In the data below, one line contains "have hi : i.toNat" and a later one contains "rw [pv_foldl_tri (fun j => i ≥". Print both, with every line between them, exactly and alone.

--- Stored data Enclosed Below ---

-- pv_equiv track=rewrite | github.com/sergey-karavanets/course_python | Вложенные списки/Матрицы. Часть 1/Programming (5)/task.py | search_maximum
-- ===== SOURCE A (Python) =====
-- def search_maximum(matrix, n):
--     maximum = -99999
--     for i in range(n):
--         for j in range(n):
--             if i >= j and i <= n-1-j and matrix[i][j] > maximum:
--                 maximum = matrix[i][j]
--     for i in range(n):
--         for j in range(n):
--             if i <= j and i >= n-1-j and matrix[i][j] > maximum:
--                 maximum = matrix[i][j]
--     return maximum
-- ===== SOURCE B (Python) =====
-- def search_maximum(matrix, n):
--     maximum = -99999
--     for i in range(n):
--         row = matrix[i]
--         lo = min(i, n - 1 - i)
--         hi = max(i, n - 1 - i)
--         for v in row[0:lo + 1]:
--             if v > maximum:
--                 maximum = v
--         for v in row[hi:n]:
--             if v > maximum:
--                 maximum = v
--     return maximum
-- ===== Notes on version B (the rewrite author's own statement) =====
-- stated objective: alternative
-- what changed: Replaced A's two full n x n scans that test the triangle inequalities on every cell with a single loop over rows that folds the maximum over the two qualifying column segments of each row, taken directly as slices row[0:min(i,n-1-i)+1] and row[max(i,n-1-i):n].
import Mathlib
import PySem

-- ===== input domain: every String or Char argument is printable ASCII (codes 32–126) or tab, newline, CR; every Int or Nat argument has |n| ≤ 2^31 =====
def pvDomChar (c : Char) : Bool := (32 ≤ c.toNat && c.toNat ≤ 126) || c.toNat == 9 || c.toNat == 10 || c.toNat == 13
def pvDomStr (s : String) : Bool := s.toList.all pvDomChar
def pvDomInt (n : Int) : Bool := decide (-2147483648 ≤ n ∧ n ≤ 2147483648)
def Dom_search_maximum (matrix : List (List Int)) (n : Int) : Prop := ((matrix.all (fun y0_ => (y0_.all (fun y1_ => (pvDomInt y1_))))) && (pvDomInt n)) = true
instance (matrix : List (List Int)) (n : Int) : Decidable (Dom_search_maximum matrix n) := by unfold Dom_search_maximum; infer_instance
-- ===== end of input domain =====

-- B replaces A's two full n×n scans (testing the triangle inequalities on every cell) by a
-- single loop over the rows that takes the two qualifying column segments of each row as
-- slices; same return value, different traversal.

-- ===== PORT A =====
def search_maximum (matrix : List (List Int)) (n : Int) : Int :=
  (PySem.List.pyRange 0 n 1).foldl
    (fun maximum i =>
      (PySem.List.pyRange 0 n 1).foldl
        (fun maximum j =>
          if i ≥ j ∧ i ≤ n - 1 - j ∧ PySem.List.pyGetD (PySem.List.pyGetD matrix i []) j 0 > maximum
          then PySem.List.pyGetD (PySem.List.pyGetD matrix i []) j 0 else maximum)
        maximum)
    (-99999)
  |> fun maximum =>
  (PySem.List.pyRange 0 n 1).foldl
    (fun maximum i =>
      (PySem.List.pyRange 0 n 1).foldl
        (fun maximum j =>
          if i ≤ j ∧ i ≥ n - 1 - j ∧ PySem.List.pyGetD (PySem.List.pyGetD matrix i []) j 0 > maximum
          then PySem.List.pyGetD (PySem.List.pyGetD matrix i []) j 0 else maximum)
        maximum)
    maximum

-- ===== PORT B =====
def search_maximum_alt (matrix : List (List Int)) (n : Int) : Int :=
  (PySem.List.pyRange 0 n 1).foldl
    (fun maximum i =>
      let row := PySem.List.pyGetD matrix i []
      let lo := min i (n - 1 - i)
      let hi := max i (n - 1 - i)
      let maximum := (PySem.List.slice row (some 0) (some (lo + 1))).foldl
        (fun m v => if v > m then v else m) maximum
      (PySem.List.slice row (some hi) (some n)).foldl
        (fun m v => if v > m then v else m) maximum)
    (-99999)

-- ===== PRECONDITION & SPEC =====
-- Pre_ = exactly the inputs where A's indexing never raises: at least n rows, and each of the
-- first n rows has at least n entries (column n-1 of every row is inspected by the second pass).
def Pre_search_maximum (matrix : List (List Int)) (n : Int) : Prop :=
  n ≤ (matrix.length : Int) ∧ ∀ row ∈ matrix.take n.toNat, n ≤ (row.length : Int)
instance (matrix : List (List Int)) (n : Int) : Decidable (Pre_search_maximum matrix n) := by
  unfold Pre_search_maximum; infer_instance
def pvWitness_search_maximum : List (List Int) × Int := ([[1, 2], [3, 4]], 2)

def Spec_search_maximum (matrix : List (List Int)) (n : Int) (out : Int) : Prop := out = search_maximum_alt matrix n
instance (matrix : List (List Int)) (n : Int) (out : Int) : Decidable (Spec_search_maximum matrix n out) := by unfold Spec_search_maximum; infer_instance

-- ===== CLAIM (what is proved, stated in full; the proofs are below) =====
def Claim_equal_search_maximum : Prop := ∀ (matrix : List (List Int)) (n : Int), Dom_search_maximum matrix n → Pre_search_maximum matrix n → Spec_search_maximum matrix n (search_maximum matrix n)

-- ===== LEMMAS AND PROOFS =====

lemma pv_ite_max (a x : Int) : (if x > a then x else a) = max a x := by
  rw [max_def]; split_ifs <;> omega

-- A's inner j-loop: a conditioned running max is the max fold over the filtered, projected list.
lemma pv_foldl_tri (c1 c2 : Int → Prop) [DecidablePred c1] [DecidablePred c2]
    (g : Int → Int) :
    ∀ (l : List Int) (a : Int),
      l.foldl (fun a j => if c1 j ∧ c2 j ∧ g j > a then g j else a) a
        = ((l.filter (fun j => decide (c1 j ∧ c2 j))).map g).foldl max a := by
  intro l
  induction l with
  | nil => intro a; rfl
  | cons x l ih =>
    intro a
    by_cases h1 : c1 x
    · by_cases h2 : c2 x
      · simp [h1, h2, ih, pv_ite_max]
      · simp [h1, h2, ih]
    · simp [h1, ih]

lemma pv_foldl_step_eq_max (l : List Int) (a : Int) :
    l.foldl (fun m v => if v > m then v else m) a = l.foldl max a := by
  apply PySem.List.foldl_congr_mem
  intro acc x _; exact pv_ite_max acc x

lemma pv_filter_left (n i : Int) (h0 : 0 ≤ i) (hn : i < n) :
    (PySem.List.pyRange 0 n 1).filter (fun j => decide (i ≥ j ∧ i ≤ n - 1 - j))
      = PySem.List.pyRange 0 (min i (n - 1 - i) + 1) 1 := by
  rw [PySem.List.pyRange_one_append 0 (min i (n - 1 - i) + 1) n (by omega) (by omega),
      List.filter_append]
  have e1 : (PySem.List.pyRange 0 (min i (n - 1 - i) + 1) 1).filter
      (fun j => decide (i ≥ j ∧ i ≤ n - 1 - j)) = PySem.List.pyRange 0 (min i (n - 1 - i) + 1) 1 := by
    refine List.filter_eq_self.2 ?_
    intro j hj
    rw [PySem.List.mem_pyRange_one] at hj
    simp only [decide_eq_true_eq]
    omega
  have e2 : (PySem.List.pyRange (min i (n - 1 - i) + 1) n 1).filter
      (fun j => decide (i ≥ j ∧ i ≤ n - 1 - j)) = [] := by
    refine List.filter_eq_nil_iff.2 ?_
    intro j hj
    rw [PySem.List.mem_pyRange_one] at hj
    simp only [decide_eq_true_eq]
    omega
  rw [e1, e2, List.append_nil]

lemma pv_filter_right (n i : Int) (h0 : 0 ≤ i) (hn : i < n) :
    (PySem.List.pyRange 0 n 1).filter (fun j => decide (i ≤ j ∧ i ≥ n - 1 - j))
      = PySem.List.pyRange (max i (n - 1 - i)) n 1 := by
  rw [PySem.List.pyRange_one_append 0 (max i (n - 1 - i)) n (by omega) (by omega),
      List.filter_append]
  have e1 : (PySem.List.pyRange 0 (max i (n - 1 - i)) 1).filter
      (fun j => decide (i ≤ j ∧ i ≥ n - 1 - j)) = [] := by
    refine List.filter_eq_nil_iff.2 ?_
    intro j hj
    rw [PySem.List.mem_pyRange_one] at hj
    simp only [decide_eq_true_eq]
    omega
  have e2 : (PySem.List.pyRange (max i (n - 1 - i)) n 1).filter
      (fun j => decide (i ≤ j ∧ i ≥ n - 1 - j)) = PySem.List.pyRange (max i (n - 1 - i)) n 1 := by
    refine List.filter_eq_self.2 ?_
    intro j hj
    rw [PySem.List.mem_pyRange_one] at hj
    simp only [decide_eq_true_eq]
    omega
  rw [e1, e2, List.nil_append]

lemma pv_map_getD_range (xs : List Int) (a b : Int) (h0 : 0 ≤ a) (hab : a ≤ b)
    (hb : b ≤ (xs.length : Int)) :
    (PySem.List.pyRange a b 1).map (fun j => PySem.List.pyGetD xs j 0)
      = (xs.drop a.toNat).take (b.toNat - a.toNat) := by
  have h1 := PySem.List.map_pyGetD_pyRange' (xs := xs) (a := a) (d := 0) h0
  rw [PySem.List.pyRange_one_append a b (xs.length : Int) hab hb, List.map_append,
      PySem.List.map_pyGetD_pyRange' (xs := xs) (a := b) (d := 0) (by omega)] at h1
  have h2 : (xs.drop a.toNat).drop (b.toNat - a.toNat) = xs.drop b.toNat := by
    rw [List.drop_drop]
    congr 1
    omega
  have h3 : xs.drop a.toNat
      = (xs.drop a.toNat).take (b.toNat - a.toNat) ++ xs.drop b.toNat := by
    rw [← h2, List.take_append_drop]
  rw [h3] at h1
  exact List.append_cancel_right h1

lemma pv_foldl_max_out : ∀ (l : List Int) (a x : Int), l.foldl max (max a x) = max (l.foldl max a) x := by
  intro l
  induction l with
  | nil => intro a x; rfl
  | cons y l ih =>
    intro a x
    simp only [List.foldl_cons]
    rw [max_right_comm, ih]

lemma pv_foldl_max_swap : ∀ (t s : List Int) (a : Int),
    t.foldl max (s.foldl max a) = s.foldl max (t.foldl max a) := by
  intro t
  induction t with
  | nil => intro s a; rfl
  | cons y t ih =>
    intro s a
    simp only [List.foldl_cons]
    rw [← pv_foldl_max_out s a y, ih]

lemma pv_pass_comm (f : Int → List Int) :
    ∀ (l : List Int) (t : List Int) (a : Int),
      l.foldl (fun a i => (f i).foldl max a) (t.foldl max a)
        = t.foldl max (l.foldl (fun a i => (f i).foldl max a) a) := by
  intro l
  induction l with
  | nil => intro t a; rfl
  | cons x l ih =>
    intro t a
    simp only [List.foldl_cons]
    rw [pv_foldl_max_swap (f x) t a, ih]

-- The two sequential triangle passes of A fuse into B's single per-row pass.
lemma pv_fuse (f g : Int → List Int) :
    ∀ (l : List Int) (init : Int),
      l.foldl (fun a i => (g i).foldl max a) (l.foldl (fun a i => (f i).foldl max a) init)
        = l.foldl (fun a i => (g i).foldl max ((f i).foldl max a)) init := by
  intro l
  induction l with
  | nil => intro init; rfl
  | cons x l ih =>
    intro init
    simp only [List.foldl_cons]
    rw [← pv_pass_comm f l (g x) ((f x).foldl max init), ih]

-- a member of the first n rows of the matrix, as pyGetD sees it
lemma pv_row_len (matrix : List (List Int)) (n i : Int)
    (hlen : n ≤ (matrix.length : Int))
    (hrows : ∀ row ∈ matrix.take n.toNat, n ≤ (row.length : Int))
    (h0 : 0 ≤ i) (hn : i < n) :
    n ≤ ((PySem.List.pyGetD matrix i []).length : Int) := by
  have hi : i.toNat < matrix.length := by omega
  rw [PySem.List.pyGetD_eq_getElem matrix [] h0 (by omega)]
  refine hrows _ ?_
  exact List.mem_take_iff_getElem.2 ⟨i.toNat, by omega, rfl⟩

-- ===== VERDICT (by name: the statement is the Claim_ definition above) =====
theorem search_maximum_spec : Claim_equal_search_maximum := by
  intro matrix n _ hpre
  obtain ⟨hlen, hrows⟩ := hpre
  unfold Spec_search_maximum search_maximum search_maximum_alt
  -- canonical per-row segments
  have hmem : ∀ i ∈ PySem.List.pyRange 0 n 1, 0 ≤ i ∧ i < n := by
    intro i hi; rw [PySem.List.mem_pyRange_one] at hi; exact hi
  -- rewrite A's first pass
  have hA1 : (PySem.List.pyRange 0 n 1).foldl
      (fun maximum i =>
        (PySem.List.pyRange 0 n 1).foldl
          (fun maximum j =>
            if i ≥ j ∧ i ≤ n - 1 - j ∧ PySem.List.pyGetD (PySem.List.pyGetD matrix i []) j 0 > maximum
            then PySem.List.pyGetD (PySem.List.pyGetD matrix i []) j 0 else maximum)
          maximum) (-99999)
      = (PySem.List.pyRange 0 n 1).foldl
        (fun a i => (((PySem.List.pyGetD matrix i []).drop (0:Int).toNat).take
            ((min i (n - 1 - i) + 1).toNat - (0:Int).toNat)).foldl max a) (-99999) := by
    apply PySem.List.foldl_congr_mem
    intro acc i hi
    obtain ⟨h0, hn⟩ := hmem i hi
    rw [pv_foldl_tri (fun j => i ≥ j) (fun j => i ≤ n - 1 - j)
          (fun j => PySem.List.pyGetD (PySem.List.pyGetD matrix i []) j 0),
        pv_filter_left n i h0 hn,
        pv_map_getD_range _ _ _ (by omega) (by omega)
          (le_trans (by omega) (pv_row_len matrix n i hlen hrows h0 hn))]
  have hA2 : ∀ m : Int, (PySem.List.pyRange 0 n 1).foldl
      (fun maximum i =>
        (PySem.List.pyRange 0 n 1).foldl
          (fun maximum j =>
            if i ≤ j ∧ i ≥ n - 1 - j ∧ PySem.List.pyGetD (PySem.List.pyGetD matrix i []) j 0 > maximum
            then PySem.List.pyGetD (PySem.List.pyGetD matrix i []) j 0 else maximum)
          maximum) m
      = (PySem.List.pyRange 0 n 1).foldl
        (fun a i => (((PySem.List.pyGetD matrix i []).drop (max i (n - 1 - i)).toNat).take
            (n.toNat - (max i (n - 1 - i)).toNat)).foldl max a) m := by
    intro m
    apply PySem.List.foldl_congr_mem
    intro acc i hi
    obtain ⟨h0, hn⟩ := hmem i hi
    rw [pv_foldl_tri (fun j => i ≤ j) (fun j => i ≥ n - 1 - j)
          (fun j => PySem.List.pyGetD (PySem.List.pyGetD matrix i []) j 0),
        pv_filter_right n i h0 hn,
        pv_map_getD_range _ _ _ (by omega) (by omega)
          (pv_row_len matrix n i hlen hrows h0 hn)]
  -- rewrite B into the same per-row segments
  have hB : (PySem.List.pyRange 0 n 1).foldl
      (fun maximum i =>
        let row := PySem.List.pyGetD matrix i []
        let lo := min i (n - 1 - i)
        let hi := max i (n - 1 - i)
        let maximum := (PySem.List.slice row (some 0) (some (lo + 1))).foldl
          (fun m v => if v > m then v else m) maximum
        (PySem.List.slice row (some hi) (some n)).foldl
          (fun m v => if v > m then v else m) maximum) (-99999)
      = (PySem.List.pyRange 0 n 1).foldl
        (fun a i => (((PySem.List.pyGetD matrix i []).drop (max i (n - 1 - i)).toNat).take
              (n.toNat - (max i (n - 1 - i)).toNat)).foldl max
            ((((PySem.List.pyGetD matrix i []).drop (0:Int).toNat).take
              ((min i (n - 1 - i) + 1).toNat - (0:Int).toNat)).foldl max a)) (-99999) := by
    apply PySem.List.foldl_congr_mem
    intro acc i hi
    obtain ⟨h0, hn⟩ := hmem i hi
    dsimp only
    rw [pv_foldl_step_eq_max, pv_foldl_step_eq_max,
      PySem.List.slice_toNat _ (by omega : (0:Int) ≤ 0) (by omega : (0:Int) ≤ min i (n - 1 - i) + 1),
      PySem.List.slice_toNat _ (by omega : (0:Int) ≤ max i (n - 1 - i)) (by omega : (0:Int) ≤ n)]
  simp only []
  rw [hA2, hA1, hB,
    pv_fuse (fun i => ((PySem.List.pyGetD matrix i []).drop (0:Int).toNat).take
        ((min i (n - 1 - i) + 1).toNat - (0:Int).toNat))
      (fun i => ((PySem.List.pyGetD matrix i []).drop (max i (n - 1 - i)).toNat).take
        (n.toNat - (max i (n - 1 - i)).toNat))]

--- End of Enclosed Stored data ---

— Response for this exercise —
  have hi : i.toNat < matrix.length := by omega
  rw [PySem.List.pyGetD_eq_getElem matrix [] h0 (by omega)]
  refine hrows _ ?_
  exact List.mem_take_iff_getElem.2 ⟨i.toNat, by omega, rfl⟩

-- ===== VERDICT (by name: the statement is the Claim_ definition above) =====
theorem search_maximum_spec : Claim_equal_search_maximum := by
  intro matrix n _ hpre
  obtain ⟨hlen, hrows⟩ := hpre
  unfold Spec_search_maximum search_maximum search_maximum_alt
  -- canonical per-row segments
  have hmem : ∀ i ∈ PySem.List.pyRange 0 n 1, 0 ≤ i ∧ i < n := by
    intro i hi; rw [PySem.List.mem_pyRange_one] at hi; exact hi
  -- rewrite A's first pass
  have hA1 : (PySem.List.pyRange 0 n 1).foldl
      (fun maximum i =>
        (PySem.List.pyRange 0 n 1).foldl
          (fun maximum j =>
            if i ≥ j ∧ i ≤ n - 1 - j ∧ PySem.List.pyGetD (PySem.List.pyGetD matrix i []) j 0 > maximum
            then PySem.List.pyGetD (PySem.List.pyGetD matrix i []) j 0 else maximum)
          maximum) (-99999)
      = (PySem.List.pyRange 0 n 1).foldl
        (fun a i => (((PySem.List.pyGetD matrix i []).drop (0:Int).toNat).take
            ((min i (n - 1 - i) + 1).toNat - (0:Int).toNat)).foldl max a) (-99999) := by
    apply PySem.List.foldl_congr_mem
    intro acc i hi
    obtain ⟨h0, hn⟩ := hmem i hi
    rw [pv_foldl_tri (fun j => i ≥ j) (fun j => i ≤ n - 1 - j)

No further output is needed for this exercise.